- [Instructions for the task] Write out, unaltered, each line from the top of the records below down to the line where "-- stated objective: alternative" appears, that line included.
=== Recorded information ===
-- pv_equiv track=rewrite | github.com/JulianDevSys/progammingchallenges | practicando.py | numeros_pares
-- ===== SOURCE A (Python) =====
-- def numeros_pares(numero):
--     total_datos= []
--     for i in range(1, numero+1):
--         if i%2==1:
--             continue
--         else :
--             lista_numeros= (i)
--             total_datos.append(lista_numeros)
--     return total_datos
-- ===== SOURCE B (Python) =====
-- def numeros_pares(numero):
--     # Walk down from the largest even <= numero to 2, then reverse.
--     resultado = []
--     k = numero if numero % 2 == 0 else numero - 1
--     while k >= 2:
--         resultado.append(k)
--         k -= 2
--     resultado.reverse()
--     return resultado
-- ===== Notes on version B (the rewrite author's own statement) =====
-- stated objective: alternative
-- what changed: Instead of scanning 1..numero upwards and filtering out odd values with a modulo test, B starts at the largest even number <= numero, walks DOWN in steps of 2 collecting values, and reverses the accumulator at the end.
import Mathlib
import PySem

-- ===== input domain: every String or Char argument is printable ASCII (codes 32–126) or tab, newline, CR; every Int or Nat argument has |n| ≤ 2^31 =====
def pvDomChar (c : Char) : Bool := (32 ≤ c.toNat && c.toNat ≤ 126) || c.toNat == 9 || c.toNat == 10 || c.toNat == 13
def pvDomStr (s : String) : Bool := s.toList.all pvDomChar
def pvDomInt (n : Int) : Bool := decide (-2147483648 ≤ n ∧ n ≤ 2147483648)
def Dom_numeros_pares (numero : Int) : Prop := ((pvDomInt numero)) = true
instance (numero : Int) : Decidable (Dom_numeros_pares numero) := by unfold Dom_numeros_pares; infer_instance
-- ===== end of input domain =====

-- B replaces A's upward filter-by-modulo scan with a downward walk from the largest even ≤ numero in steps of 2, reversed at the end (alternative decomposition, same cost).

-- ===== PORT A =====
def numeros_pares (numero : Int) : List Int :=
  (PySem.List.pyRange 1 (numero + 1) 1).foldl
    (fun total_datos i =>
      if PySem.Int.mod i 2 == 1 then total_datos else total_datos ++ [i]) []

-- ===== PORT B =====
-- the 'while k >= 2: append k; k -= 2' loop of Source B, as structural recursion on k
def pvEvensDown (k : Int) : List Int :=
  if h : 2 ≤ k then k :: pvEvensDown (k - 2) else []
termination_by k.toNat
decreasing_by omega

def numeros_pares_alt (numero : Int) : List Int :=
  (pvEvensDown (if PySem.Int.mod numero 2 == 0 then numero else numero - 1)).reverse

-- ===== PRECONDITION & SPEC =====
def Spec_numeros_pares (numero : Int) (out : List Int) : Prop := out = numeros_pares_alt numero
instance (numero : Int) (out : List Int) : Decidable (Spec_numeros_pares numero out) := by unfold Spec_numeros_pares; infer_instance

-- ===== CLAIM (what is proved, stated in full; the proofs are below) =====
def Claim_equal_numeros_pares : Prop := ∀ (numero : Int), Dom_numeros_pares numero → Spec_numeros_pares numero (numeros_pares numero)

-- ===== LEMMAS AND PROOFS =====

-- closed form both sides are compared against: the evens 2,4,…,2*(numero//2)
def pvEvensClosed (numero : Int) : List Int :=
  (PySem.List.pyRange 1 (PySem.Int.floordiv numero 2 + 1) 1).map (fun i => 2 * i)

lemma numeros_pares_key (m : Nat) : numeros_pares (m : Int) = pvEvensClosed (m : Int) := by
  induction m with
  | zero => decide
  | succ m ih =>
    unfold numeros_pares pvEvensClosed at *
    have em : ∀ a : Int, PySem.Int.mod a 2 = a % 2 := fun a =>
      PySem.Int.mod_eq_emod_of_pos (by omega)
    have ef : ∀ a : Int, PySem.Int.floordiv a 2 = a / 2 := fun a =>
      PySem.Int.floordiv_eq_ediv_of_pos (by omega)
    simp only [em, ef] at ih ⊢
    have hc : ((m + 1 : Nat) : Int) = (m : Int) + 1 := by push_cast; ring
    rw [hc, PySem.List.pyRange_one_succ_right (by omega : (1:Int) ≤ (m:Int) + 1),
        List.foldl_append, List.foldl_cons, List.foldl_nil]
    rcases Int.even_or_odd (m : Int) with he | ho
    · obtain ⟨k, hk⟩ := he
      have h1 : ((m:Int) + 1) % 2 = 1 := by omega
      have hfd : ((m:Int) + 1) / 2 = (m:Int) / 2 := by omega
      rw [h1, hfd, ← ih]
      simp
    · obtain ⟨k, hk⟩ := ho
      have h0 : ((m:Int) + 1) % 2 = 0 := by omega
      have hfd : ((m:Int) + 1) / 2 = (m:Int) / 2 + 1 := by omega
      have hval : (m:Int) / 2 = k := by omega
      rw [h0, hfd, PySem.List.pyRange_one_succ_right
            (by omega : (1:Int) ≤ (m:Int) / 2 + 1),
          List.map_append, ← ih, hval]
      simp
      omega

lemma pvEvensDown_double (j : Nat) :
    (pvEvensDown (2 * (j : Int))).reverse =
      (PySem.List.pyRange 1 ((j : Int) + 1) 1).map (fun i => 2 * i) := by
  induction j with
  | zero =>
    rw [pvEvensDown, dif_neg (by norm_num)]
    rw [PySem.List.pyRange_one_eq_nil (by norm_num : ((0:Nat):Int) + 1 ≤ 1)]
    rfl
  | succ j ih =>
    rw [pvEvensDown]
    have hc : (((j + 1 : Nat)) : Int) = (j : Int) + 1 := by push_cast; ring
    rw [hc]
    rw [dif_pos (by omega : (2:Int) ≤ 2 * ((j : Int) + 1))]
    have h2 : 2 * ((j : Int) + 1) - 2 = 2 * (j : Int) := by ring
    rw [h2, List.reverse_cons, ih,
        PySem.List.pyRange_one_succ_right (by omega : (1:Int) ≤ (j:Int) + 1),
        List.map_append]
    simp

lemma numeros_pares_alt_eq_closed (numero : Int) :
    numeros_pares_alt numero = pvEvensClosed numero := by
  unfold numeros_pares_alt pvEvensClosed
  have em : PySem.Int.mod numero 2 = numero % 2 :=
    PySem.Int.mod_eq_emod_of_pos (by omega)
  have ef : PySem.Int.floordiv numero 2 = numero / 2 :=
    PySem.Int.floordiv_eq_ediv_of_pos (by omega)
  rw [em, ef]
  rcases le_or_gt 0 numero with h | h
  · -- numero ≥ 0: top even is 2*(numero/2)
    have hq : 0 ≤ numero / 2 := by positivity
    obtain ⟨j, hj⟩ := Int.eq_ofNat_of_zero_le hq
    rcases Int.even_or_odd numero with he | ho
    · obtain ⟨k, hk⟩ := he
      have h0 : numero % 2 = 0 := by omega
      rw [h0, if_pos (by decide : (((0:Int) == 0) = true)), hj,
          show numero = 2 * (j : Int) by omega]
      exact pvEvensDown_double j
    · obtain ⟨k, hk⟩ := ho
      have h1 : numero % 2 = 1 := by omega
      rw [h1, if_neg (by decide : ¬ (((1:Int) == 0) = true)), hj,
          show numero - 1 = 2 * (j : Int) by omega]
      exact pvEvensDown_double j
  · -- numero < 0: both sides empty
    have ht : ∀ t : Int, t < 2 → pvEvensDown t = [] := by
      intro t h2
      rw [pvEvensDown, dif_neg (by omega)]
    have hr : PySem.List.pyRange 1 (numero / 2 + 1) 1 = [] :=
      PySem.List.pyRange_one_eq_nil (by omega)
    rcases Int.even_or_odd numero with he | ho
    · obtain ⟨k, hk⟩ := he
      have h0 : numero % 2 = 0 := by omega
      rw [h0, if_pos (by decide : (((0:Int) == 0) = true)), ht numero (by omega), hr]
      rfl
    · obtain ⟨k, hk⟩ := ho
      have h1 : numero % 2 = 1 := by omega
      rw [h1, if_neg (by decide : ¬ (((1:Int) == 0) = true)), ht (numero - 1) (by omega), hr]
      rfl

lemma numeros_pares_neg (numero : Int) (h : numero < 0) :
    numeros_pares numero = pvEvensClosed numero := by
  unfold numeros_pares pvEvensClosed
  have h1 : PySem.List.pyRange 1 (numero + 1) 1 = [] :=
    PySem.List.pyRange_one_eq_nil (by omega)
  have h2 : PySem.Int.floordiv numero 2 < 1 := by
    rw [PySem.Int.floordiv_lt_iff_lt_mul (by omega)]; omega
  have h3 : PySem.List.pyRange 1 (PySem.Int.floordiv numero 2 + 1) 1 = [] :=
    PySem.List.pyRange_one_eq_nil (by omega)
  rw [h1, h3]
  rfl

-- ===== VERDICT (by name: the statement is the Claim_ definition above) =====
theorem numeros_pares_spec : Claim_equal_numeros_pares := by
  intro numero _
  unfold Spec_numeros_pares
  rw [numeros_pares_alt_eq_closed]
  rcases le_or_gt 0 numero with h | h
  · obtain ⟨m, rfl⟩ := Int.eq_ofNat_of_zero_le h
    exact numeros_pares_key m
  · exact numeros_pares_neg numero h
===
- [Expected answer]
-- pv_equiv track=rewrite | github.com/JulianDevSys/progammingchallenges | practicando.py | numeros_pares
-- ===== SOURCE A (Python) =====
-- def numeros_pares(numero):
--     total_datos= []
--     for i in range(1, numero+1):
--         if i%2==1:
--             continue
--         else :
--             lista_numeros= (i)
--             total_datos.append(lista_numeros)
--     return total_datos
-- ===== SOURCE B (Python) =====
-- def numeros_pares(numero):
--     # Walk down from the largest even <= numero to 2, then reverse.
--     resultado = []
--     k = numero if numero % 2 == 0 else numero - 1
--     while k >= 2:
--         resultado.append(k)
--         k -= 2
--     resultado.reverse()
--     return resultado
-- ===== Notes on version B (the rewrite author's own statement) =====
-- stated objective: alternative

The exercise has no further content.